Exercise: Read the lines below. Copy out any that hold the string "sublist".

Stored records
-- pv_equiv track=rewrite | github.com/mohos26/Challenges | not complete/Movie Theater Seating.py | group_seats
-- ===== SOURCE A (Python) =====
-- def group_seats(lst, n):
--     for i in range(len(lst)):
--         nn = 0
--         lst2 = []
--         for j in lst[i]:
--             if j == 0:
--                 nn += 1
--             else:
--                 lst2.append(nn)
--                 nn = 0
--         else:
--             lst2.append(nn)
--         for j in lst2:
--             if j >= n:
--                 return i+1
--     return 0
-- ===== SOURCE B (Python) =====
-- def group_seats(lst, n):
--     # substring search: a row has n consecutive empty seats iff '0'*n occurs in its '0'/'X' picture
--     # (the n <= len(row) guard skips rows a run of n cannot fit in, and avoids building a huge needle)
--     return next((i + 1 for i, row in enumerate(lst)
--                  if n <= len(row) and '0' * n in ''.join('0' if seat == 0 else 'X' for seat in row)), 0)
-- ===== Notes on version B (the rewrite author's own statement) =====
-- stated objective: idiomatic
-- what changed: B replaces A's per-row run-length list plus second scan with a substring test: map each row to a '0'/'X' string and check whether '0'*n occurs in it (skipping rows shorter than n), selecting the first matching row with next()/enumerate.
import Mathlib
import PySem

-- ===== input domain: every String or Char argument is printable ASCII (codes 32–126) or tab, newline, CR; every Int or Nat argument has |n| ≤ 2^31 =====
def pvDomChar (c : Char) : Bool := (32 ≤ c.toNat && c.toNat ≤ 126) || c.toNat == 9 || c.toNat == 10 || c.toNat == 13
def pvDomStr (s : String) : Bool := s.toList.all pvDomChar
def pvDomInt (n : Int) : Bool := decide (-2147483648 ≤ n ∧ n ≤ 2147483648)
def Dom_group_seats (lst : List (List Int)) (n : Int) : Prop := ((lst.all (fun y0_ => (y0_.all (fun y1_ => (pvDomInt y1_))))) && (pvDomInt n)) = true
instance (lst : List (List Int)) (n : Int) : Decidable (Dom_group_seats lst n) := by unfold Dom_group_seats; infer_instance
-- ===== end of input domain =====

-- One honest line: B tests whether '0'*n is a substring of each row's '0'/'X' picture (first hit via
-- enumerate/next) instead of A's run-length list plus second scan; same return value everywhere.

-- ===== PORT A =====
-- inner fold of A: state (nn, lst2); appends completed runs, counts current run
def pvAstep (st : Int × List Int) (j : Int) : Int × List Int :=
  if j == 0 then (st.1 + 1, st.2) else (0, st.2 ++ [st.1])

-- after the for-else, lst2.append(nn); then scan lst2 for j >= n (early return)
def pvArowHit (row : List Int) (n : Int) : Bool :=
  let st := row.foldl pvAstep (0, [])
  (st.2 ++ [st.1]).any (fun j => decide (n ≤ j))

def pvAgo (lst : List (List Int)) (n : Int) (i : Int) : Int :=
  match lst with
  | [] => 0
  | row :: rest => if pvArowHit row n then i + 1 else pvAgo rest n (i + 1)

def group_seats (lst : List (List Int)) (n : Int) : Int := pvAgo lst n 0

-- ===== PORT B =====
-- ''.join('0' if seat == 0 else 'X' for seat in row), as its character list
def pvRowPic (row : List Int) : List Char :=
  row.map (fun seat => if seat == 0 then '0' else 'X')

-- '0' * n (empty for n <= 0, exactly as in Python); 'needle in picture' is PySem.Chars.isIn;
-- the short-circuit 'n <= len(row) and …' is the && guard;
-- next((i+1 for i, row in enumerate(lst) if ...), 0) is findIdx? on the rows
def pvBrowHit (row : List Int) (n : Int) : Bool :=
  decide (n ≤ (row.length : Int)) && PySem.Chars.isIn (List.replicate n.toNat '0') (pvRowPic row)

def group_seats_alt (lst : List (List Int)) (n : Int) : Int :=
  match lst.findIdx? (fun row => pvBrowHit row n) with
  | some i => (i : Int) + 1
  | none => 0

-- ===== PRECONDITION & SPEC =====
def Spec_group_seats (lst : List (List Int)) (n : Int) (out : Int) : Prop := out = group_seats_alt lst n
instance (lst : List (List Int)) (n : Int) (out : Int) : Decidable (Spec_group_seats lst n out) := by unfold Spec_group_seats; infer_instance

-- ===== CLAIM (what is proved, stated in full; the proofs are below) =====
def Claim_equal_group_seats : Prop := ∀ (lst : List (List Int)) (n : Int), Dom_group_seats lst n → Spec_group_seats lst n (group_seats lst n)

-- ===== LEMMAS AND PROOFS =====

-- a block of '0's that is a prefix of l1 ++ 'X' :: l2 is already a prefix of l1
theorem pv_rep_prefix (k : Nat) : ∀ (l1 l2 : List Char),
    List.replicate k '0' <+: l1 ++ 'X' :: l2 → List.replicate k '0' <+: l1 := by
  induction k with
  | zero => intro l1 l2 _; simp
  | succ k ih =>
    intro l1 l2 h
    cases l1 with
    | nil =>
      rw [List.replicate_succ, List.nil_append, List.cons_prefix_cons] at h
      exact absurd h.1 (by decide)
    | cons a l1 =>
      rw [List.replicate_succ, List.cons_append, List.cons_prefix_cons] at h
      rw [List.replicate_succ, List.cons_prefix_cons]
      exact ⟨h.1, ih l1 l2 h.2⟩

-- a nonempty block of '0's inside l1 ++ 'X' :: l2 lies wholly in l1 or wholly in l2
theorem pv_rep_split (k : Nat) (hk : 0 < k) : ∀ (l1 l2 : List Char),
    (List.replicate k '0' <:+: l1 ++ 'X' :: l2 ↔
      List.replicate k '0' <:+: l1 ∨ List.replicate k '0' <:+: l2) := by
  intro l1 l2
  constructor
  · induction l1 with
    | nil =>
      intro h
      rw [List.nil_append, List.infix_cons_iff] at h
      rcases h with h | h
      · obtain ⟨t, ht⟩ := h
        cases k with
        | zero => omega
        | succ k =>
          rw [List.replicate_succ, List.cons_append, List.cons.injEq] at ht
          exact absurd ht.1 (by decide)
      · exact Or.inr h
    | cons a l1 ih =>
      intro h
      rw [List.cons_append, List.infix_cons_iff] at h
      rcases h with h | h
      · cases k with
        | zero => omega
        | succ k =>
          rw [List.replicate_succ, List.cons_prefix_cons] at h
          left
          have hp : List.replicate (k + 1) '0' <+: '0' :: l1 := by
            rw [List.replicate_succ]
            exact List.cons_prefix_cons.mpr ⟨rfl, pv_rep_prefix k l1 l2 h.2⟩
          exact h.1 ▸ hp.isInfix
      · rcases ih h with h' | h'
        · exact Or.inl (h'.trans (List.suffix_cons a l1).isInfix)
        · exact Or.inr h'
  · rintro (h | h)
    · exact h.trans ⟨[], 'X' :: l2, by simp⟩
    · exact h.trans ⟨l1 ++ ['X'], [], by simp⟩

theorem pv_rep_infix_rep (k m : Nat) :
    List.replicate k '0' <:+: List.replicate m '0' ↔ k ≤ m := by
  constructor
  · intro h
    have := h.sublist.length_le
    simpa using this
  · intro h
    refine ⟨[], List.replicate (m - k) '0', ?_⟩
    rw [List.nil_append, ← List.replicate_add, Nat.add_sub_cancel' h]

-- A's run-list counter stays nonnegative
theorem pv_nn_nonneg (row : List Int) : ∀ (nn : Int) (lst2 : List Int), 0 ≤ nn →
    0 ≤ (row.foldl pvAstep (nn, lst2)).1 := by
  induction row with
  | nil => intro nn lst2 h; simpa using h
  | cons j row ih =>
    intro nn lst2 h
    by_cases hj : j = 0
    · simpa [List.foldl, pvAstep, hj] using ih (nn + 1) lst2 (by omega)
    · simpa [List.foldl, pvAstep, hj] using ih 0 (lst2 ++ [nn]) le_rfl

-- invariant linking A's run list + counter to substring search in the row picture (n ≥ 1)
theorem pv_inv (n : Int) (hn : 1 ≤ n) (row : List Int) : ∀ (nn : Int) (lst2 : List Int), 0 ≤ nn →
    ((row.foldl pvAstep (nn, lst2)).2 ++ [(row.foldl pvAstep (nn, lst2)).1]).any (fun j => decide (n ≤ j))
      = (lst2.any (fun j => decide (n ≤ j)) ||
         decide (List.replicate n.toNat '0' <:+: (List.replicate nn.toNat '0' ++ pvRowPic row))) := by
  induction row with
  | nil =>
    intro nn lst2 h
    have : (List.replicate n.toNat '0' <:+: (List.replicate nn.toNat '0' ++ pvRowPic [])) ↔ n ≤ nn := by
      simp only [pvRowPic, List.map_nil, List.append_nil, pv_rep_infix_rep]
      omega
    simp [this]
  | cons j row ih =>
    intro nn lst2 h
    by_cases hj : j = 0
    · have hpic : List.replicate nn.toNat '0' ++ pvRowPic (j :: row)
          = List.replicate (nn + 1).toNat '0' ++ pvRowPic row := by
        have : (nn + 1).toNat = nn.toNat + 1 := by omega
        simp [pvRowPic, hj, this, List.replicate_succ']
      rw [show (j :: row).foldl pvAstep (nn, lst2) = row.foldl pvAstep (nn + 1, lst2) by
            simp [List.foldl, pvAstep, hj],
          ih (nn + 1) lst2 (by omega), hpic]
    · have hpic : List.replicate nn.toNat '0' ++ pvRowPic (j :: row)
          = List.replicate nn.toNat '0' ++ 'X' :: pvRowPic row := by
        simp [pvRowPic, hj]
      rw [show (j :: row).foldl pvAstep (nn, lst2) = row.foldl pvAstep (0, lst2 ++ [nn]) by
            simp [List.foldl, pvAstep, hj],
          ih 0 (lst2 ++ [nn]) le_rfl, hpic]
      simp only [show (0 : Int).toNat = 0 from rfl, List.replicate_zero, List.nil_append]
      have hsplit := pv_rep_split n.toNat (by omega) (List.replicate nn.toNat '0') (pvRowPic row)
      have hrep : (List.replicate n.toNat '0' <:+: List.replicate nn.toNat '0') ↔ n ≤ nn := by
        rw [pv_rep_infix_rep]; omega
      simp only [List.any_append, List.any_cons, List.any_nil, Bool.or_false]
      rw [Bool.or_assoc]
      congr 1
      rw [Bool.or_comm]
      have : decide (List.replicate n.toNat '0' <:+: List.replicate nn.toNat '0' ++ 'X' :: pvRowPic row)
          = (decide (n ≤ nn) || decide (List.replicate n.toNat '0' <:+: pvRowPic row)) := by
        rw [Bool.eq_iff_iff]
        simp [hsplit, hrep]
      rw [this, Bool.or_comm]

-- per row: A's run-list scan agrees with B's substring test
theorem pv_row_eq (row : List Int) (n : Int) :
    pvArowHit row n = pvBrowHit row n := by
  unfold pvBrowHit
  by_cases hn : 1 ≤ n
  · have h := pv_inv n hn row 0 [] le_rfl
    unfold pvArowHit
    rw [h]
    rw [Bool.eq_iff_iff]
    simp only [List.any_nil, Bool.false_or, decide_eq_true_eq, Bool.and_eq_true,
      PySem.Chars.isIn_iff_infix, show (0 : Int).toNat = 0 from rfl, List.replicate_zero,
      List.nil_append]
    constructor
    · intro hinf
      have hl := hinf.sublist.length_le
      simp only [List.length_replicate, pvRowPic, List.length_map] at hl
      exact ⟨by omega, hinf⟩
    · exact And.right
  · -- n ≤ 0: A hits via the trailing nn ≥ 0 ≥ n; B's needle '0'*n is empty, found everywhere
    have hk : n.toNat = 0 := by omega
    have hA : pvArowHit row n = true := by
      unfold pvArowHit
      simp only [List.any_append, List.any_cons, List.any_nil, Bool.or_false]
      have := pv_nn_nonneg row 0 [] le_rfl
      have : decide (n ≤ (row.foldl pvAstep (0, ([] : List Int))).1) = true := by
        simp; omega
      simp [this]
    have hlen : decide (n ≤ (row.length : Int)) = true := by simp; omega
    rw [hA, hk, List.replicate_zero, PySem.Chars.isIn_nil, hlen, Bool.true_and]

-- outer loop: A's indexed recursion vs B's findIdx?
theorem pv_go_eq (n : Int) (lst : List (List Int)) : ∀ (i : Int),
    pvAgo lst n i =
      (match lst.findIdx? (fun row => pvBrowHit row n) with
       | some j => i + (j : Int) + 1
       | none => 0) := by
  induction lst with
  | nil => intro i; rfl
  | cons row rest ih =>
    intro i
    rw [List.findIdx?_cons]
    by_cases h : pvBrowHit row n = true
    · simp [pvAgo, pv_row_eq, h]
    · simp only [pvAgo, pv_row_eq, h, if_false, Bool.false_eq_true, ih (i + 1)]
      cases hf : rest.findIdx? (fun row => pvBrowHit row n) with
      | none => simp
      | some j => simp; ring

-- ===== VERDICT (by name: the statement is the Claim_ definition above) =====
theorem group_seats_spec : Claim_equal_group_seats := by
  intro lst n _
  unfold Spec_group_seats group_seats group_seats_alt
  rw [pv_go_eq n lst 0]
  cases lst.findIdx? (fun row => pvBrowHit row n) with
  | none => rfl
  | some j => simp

Task solution:
    have := h.sublist.length_le
      have hl := hinf.sublist.length_le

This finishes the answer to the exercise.